Your goal – Please restate every record below word for word.

Exercise inputs –
-- pv_equiv track=rewrite | github.com/mchaisso/phasedsv | quiver_bin/lib/python2.7/site-packages/GenomicConsensus/consensus.py | areContiguous
-- ===== SOURCE A (Python) =====
-- def areContiguous(refWindows):
--     """
--     Predicate that determines whether the reference/scaffold windows
--     are contiguous.
--     """
--     lastEnd = None
--     lastId  = None
--     for refWin in refWindows:
--         id, start, end = refWin
--         if ((lastId is not None and id != lastId) or
--             (lastEnd is not None and start != lastEnd)):
--             return False
--         lastEnd = end
--         lastId  = id
--     return True
-- ===== SOURCE B (Python) =====
-- def areContiguous(refWindows):
--     """
--     Predicate that determines whether the reference/scaffold windows
--     are contiguous.
--     """
--     if not refWindows:
--         return True
--     ids, starts, ends = zip(*refWindows)
--     return len(set(ids)) == 1 and list(ends[:-1]) == list(starts[1:])
-- ===== Notes on version B (the rewrite author's own statement) =====
-- stated objective: alternative
-- what changed: replaces A's single stateful scan with a columnar decomposition: transpose the windows into id/start/end columns, then check len(set(ids))==1 and that the ends column shifted by one equals the starts column (slice equality)
import Mathlib
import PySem

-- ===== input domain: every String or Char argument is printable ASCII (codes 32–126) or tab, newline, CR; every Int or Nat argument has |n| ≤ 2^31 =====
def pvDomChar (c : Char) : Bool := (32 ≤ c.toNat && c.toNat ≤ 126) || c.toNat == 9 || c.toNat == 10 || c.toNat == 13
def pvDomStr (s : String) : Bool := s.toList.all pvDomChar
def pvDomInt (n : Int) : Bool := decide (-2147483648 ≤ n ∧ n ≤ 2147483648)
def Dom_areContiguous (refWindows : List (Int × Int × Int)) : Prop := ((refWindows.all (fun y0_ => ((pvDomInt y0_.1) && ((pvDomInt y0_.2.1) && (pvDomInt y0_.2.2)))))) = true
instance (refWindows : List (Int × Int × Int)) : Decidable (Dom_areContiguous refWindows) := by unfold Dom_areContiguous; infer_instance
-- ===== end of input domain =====

-- B replaces A's stateful scan by a columnar check: all ids form a one-element set,
-- and the ends column without its last entry equals the starts column without its first.

-- ===== PORT A =====
-- A's loop threading lastEnd/lastId (None → Option.none); `return False` returns from the recursion.
def areContiguousGo (lastEnd lastId : Option Int) : List (Int × Int × Int) → Bool
  | [] => true
  | (id, start, «end») :: rest =>
    if (lastId.any (fun li => id != li)) || (lastEnd.any (fun le => start != le)) then
      false
    else
      areContiguousGo (some «end») (some id) rest

def areContiguous (refWindows : List (Int × Int × Int)) : Bool :=
  areContiguousGo none none refWindows

-- ===== PORT B =====
-- `if not refWindows: return True`; `zip(*refWindows)` transposes into the three columns;
-- `len(set(ids)) == 1`; `ends[:-1] == starts[1:]` via PySem slices.
def areContiguous_alt (refWindows : List (Int × Int × Int)) : Bool :=
  if refWindows.isEmpty then true
  else
    let ids := refWindows.map (·.1)
    let starts := refWindows.map (·.2.1)
    let ends := refWindows.map (·.2.2)
    (PySem.Set.ofList ids).length == 1 &&
      PySem.List.slice ends none (some (-1)) == PySem.List.slice starts (some 1) none

-- ===== PRECONDITION & SPEC =====
def Spec_areContiguous (refWindows : List (Int × Int × Int)) (out : Bool) : Prop := out = areContiguous_alt refWindows
instance (refWindows : List (Int × Int × Int)) (out : Bool) : Decidable (Spec_areContiguous refWindows out) := by unfold Spec_areContiguous; infer_instance

-- ===== CLAIM =====
def Claim_equal_areContiguous : Prop := ∀ (refWindows : List (Int × Int × Int)), Dom_areContiguous refWindows → Spec_areContiguous refWindows (areContiguous refWindows)

-- ===== LEMMAS AND PROOFS =====

-- A's loop after the first window equals: every later id equals w's id, and the
-- shifted end/start columns of w :: rest agree.
theorem areContiguousGo_characterize (rest : List (Int × Int × Int)) :
    ∀ w : Int × Int × Int,
      areContiguousGo (some w.2.2) (some w.1) rest =
        ((rest.map (·.1)).all (fun i => i == w.1) &&
          (((w :: rest).map (·.2.2)).dropLast == ((w :: rest).map (·.2.1)).tail)) := by
  induction rest with
  | nil => intro w; rfl
  | cons x rs ih =>
    intro w
    obtain ⟨i1, s1, e1⟩ := w
    obtain ⟨i2, s2, e2⟩ := x
    simp only [areContiguousGo, Option.any_some, List.map_cons, List.all_cons,
      List.tail_cons]
    by_cases h1 : i2 = i1 <;> by_cases h2 : s2 = e1
    · subst h1; subst h2
      rw [ih ⟨i2, s2, e2⟩]
      simp [List.dropLast_cons_of_ne_nil]
    · subst h1
      simp [h2, Ne.symm h2, List.dropLast_cons_of_ne_nil]
    · simp [h1]
    · simp [h1]

-- ends[:-1] is dropLast
theorem slice_neg_one (xs : List Int) :
    PySem.List.slice xs none (some (-1)) = xs.dropLast := by
  simp only [PySem.List.slice, PySem.List.clampIdx]
  cases xs with
  | nil => rfl
  | cons x t =>
    have hlen : ((x :: t).length : Int) + (-1) = t.length := by simp
    simp only [hlen]
    norm_num
    rw [List.dropLast_eq_take]
    have h0 : ¬ ((t.length : Int) < 0) := by omega
    simp [h0]

-- starts[1:] is tail
theorem slice_one (xs : List Int) :
    PySem.List.slice xs (some 1) none = xs.tail := by
  rw [PySem.List.slice_from xs (by norm_num)]
  simp [List.drop_one]

-- len(set(i :: l)) == 1  iff every element of l equals i
theorem setLen_one (i : Int) (l : List Int) :
    ((PySem.Set.ofList (i :: l)).length == 1) = l.all (fun j => j == i) := by
  rw [PySem.Set.ofList_cons]
  have key : (PySem.Set.discard (PySem.Set.ofList l) i = []) ↔ (∀ j ∈ l, j = i) := by
    rw [List.eq_nil_iff_forall_not_mem]
    constructor
    · intro h j hj
      by_contra hne
      exact h j ((PySem.Set.mem_discard _ _ _).mpr ⟨(PySem.Set.mem_ofList _ _).mpr hj, hne⟩)
    · intro h y hy
      obtain ⟨hy1, hy2⟩ := (PySem.Set.mem_discard _ _ _).mp hy
      exact hy2 (h y ((PySem.Set.mem_ofList _ _).mp hy1))
  by_cases hall : ∀ j ∈ l, j = i
  · have hd := key.mpr hall
    simp only [hd, List.length_cons, List.length_nil]
    simp [List.all_eq_true]
    exact hall
  · have hd : PySem.Set.discard (PySem.Set.ofList l) i ≠ [] := fun h => hall (key.mp h)
    have hlen : (PySem.Set.discard (PySem.Set.ofList l) i).length ≠ 0 := by
      simpa [List.length_eq_zero_iff] using hd
    have hr : l.all (fun j => j == i) = false := by
      simpa [List.all_eq_true] using hall
    simp [hr, hlen]

-- ===== VERDICT =====
theorem areContiguous_spec : Claim_equal_areContiguous := by
  intro ws _
  unfold Spec_areContiguous areContiguous areContiguous_alt
  cases ws with
  | nil => rfl
  | cons w rest =>
    simp only [List.isEmpty_cons, Bool.false_eq_true, if_false, slice_neg_one, slice_one,
      List.map_cons, List.tail_cons, setLen_one]
    have := areContiguousGo_characterize rest w
    simpa [areContiguousGo] using this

Result of the task –
-- pv_equiv track=rewrite | github.com/mchaisso/phasedsv | quiver_bin/lib/python2.7/site-packages/GenomicConsensus/consensus.py | areContiguous
-- ===== SOURCE A (Python) =====
-- def areContiguous(refWindows):
--     """
--     Predicate that determines whether the reference/scaffold windows
--     are contiguous.
--     """
--     lastEnd = None
--     lastId  = None
--     for refWin in refWindows:
--         id, start, end = refWin
--         if ((lastId is not None and id != lastId) or
--             (lastEnd is not None and start != lastEnd)):
--             return False
--         lastEnd = end
--         lastId  = id
--     return True
-- ===== SOURCE B (Python) =====
-- def areContiguous(refWindows):
--     """
--     Predicate that determines whether the reference/scaffold windows
--     are contiguous.
--     """
--     if not refWindows:
--         return True
--     ids, starts, ends = zip(*refWindows)
--     return len(set(ids)) == 1 and list(ends[:-1]) == list(starts[1:])
-- ===== Notes on version B (the rewrite author's own statement) =====
-- stated objective: alternative
-- what changed: replaces A's single stateful scan with a columnar decomposition: transpose the windows into id/start/end columns, then check len(set(ids))==1 and that the ends column shifted by one equals the starts column (slice equality)
import Mathlib
import PySem

-- ===== input domain: every String or Char argument is printable ASCII (codes 32–126) or tab, newline, CR; every Int or Nat argument has |n| ≤ 2^31 =====
def pvDomChar (c : Char) : Bool := (32 ≤ c.toNat && c.toNat ≤ 126) || c.toNat == 9 || c.toNat == 10 || c.toNat == 13
def pvDomStr (s : String) : Bool := s.toList.all pvDomChar
def pvDomInt (n : Int) : Bool := decide (-2147483648 ≤ n ∧ n ≤ 2147483648)
def Dom_areContiguous (refWindows : List (Int × Int × Int)) : Prop := ((refWindows.all (fun y0_ => ((pvDomInt y0_.1) && ((pvDomInt y0_.2.1) && (pvDomInt y0_.2.2)))))) = true
instance (refWindows : List (Int × Int × Int)) : Decidable (Dom_areContiguous refWindows) := by unfold Dom_areContiguous; infer_instance
-- ===== end of input domain =====

-- B replaces A's stateful scan by a columnar check: all ids form a one-element set,
-- and the ends column without its last entry equals the starts column without its first.

-- ===== PORT A =====
-- A's loop threading lastEnd/lastId (None → Option.none); `return False` returns from the recursion.
def areContiguousGo (lastEnd lastId : Option Int) : List (Int × Int × Int) → Bool
  | [] => true
  | (id, start, «end») :: rest =>
    if (lastId.any (fun li => id != li)) || (lastEnd.any (fun le => start != le)) then
      false
    else
      areContiguousGo (some «end») (some id) rest

def areContiguous (refWindows : List (Int × Int × Int)) : Bool :=
  areContiguousGo none none refWindows

-- ===== PORT B =====
-- `if not refWindows: return True`; `zip(*refWindows)` transposes into the three columns;
-- `len(set(ids)) == 1`; `ends[:-1] == starts[1:]` via PySem slices.
def areContiguous_alt (refWindows : List (Int × Int × Int)) : Bool :=
  if refWindows.isEmpty then true
  else
    let ids := refWindows.map (·.1)
    let starts := refWindows.map (·.2.1)
    let ends := refWindows.map (·.2.2)
    (PySem.Set.ofList ids).length == 1 &&
      PySem.List.slice ends none (some (-1)) == PySem.List.slice starts (some 1) none

-- ===== PRECONDITION & SPEC =====
def Spec_areContiguous (refWindows : List (Int × Int × Int)) (out : Bool) : Prop := out = areContiguous_alt refWindows
instance (refWindows : List (Int × Int × Int)) (out : Bool) : Decidable (Spec_areContiguous refWindows out) := by unfold Spec_areContiguous; infer_instance

-- ===== CLAIM =====
def Claim_equal_areContiguous : Prop := ∀ (refWindows : List (Int × Int × Int)), Dom_areContiguous refWindows → Spec_areContiguous refWindows (areContiguous refWindows)

-- ===== LEMMAS AND PROOFS =====

-- A's loop after the first window equals: every later id equals w's id, and the
-- shifted end/start columns of w :: rest agree.
theorem areContiguousGo_characterize (rest : List (Int × Int × Int)) :
    ∀ w : Int × Int × Int,
      areContiguousGo (some w.2.2) (some w.1) rest =
        ((rest.map (·.1)).all (fun i => i == w.1) &&
          (((w :: rest).map (·.2.2)).dropLast == ((w :: rest).map (·.2.1)).tail)) := by
  induction rest with
  | nil => intro w; rfl
  | cons x rs ih =>
    intro w
    obtain ⟨i1, s1, e1⟩ := w
    obtain ⟨i2, s2, e2⟩ := x
    simp only [areContiguousGo, Option.any_some, List.map_cons, List.all_cons,
      List.tail_cons]
    by_cases h1 : i2 = i1 <;> by_cases h2 : s2 = e1
    · subst h1; subst h2
      rw [ih ⟨i2, s2, e2⟩]
      simp [List.dropLast_cons_of_ne_nil]
    · subst h1
      simp [h2, Ne.symm h2, List.dropLast_cons_of_ne_nil]
    · simp [h1]
    · simp [h1]

-- ends[:-1] is dropLast
theorem slice_neg_one (xs : List Int) :
    PySem.List.slice xs none (some (-1)) = xs.dropLast := by
  simp only [PySem.List.slice, PySem.List.clampIdx]
  cases xs with
  | nil => rfl
  | cons x t =>
    have hlen : ((x :: t).length : Int) + (-1) = t.length := by simp
    simp only [hlen]
    norm_num
    rw [List.dropLast_eq_take]
    have h0 : ¬ ((t.length : Int) < 0) := by omega
    simp [h0]

-- starts[1:] is tail
theorem slice_one (xs : List Int) :
    PySem.List.slice xs (some 1) none = xs.tail := by
  rw [PySem.List.slice_from xs (by norm_num)]
  simp [List.drop_one]

-- len(set(i :: l)) == 1  iff every element of l equals i
theorem setLen_one (i : Int) (l : List Int) :
    ((PySem.Set.ofList (i :: l)).length == 1) = l.all (fun j => j == i) := by
  rw [PySem.Set.ofList_cons]
  have key : (PySem.Set.discard (PySem.Set.ofList l) i = []) ↔ (∀ j ∈ l, j = i) := by
    rw [List.eq_nil_iff_forall_not_mem]
    constructor
    · intro h j hj
      by_contra hne
      exact h j ((PySem.Set.mem_discard _ _ _).mpr ⟨(PySem.Set.mem_ofList _ _).mpr hj, hne⟩)
    · intro h y hy
      obtain ⟨hy1, hy2⟩ := (PySem.Set.mem_discard _ _ _).mp hy
      exact hy2 (h y ((PySem.Set.mem_ofList _ _).mp hy1))
  by_cases hall : ∀ j ∈ l, j = i
  · have hd := key.mpr hall
    simp only [hd, List.length_cons, List.length_nil]
    simp [List.all_eq_true]
    exact hall
  · have hd : PySem.Set.discard (PySem.Set.ofList l) i ≠ [] := fun h => hall (key.mp h)
    have hlen : (PySem.Set.discard (PySem.Set.ofList l) i).length ≠ 0 := by
      simpa [List.length_eq_zero_iff] using hd
    have hr : l.all (fun j => j == i) = false := by
      simpa [List.all_eq_true] using hall
    simp [hr, hlen]

-- ===== VERDICT =====
theorem areContiguous_spec : Claim_equal_areContiguous := by
  intro ws _
  unfold Spec_areContiguous areContiguous areContiguous_alt
  cases ws with
  | nil => rfl
  | cons w rest =>
    simp only [List.isEmpty_cons, Bool.false_eq_true, if_false, slice_neg_one, slice_one,
      List.map_cons, List.tail_cons, setLen_one]
    have := areContiguousGo_characterize rest w
    simpa [areContiguousGo] using this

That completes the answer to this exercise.